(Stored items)
────────
-- pv_equiv track=rewrite | github.com/sweetysweets/Algorithm-Python | myclass/homework1/problem1.py | get_num_2
-- ===== SOURCE A (Python) =====
-- def get_num_2(nums,k):
--     res = 0
--     if not nums:
--         return res
--     size = len(nums)
--     max = 0
--     min = 0
--     for i in range(0, size):
--         max = nums[i]
--         min = nums[i]
--         for j in range(i+1, size):
--             if nums[j] < min:
--                 min = nums[j]
--             if nums[j] > max:
--                 max = nums[j]
--             if max - min > k:
--                 res += (size - j)
--                 break
--     return res
-- ===== SOURCE B (Python) =====
-- def get_num_2(nums, k):
--     n = len(nums)
--     good = 0
--     l = 0
--     for r in range(n):
--         while l < r and max(nums[l:r+1]) - min(nums[l:r+1]) > k:
--             l += 1
--         good += r - l
--     return n * (n - 1) // 2 - good
-- ===== Notes on version B (the rewrite author's own statement) =====
-- stated objective: alternative
-- what changed: A scans forward from every start index with running max/min and a break; B counts the complement with a two-pointer sliding window (monotonically advancing left pointer, window range recomputed from the slice) and subtracts the within-threshold pair count from n*(n-1)/2.
import Mathlib
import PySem

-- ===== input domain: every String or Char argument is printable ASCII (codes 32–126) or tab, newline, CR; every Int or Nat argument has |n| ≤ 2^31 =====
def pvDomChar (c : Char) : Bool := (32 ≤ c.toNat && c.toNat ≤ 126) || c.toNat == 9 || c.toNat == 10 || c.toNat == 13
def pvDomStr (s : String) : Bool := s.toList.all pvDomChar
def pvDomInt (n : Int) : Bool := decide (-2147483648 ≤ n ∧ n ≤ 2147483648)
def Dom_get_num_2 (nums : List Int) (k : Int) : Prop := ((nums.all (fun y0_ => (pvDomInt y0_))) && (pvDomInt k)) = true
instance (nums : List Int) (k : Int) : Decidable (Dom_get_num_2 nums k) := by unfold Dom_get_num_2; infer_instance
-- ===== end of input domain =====

-- B replaces A's quadratic start-index scan with a complement count: a two-pointer
-- sliding window counts the pairs (i,j) whose subarray range is ≤ k and subtracts
-- them from the total number of pairs (objective: alternative algorithm).

-- ===== PORT A =====
-- inner 'for j in range(i+1, size)' loop with its break, carrying the running max/min
def innerA (nums : List Int) (k : Int) (size : Int) : Int → Int → List Int → Int
  | _, _, [] => 0
  | mx, mn, j :: rest =>
    let x := (PySem.List.pyGet? nums j).getD 0
    let mn' := if x < mn then x else mn
    let mx' := if x > mx then x else mx
    if mx' - mn' > k then size - j else innerA nums k size mx' mn' rest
────────
Among the lines above, return those that contain the string "with".

-- what changed: A scans forward from every start index with running max/min and a break; B counts the complement with a two-pointer sliding window (monotonically advancing left pointer, window range recomputed from the slice) and subtracts the within-threshold pair count from n*(n-1)/2.
-- B replaces A's quadratic start-index scan with a complement count: a two-pointer
-- inner 'for j in range(i+1, size)' loop with its break, carrying the running max/min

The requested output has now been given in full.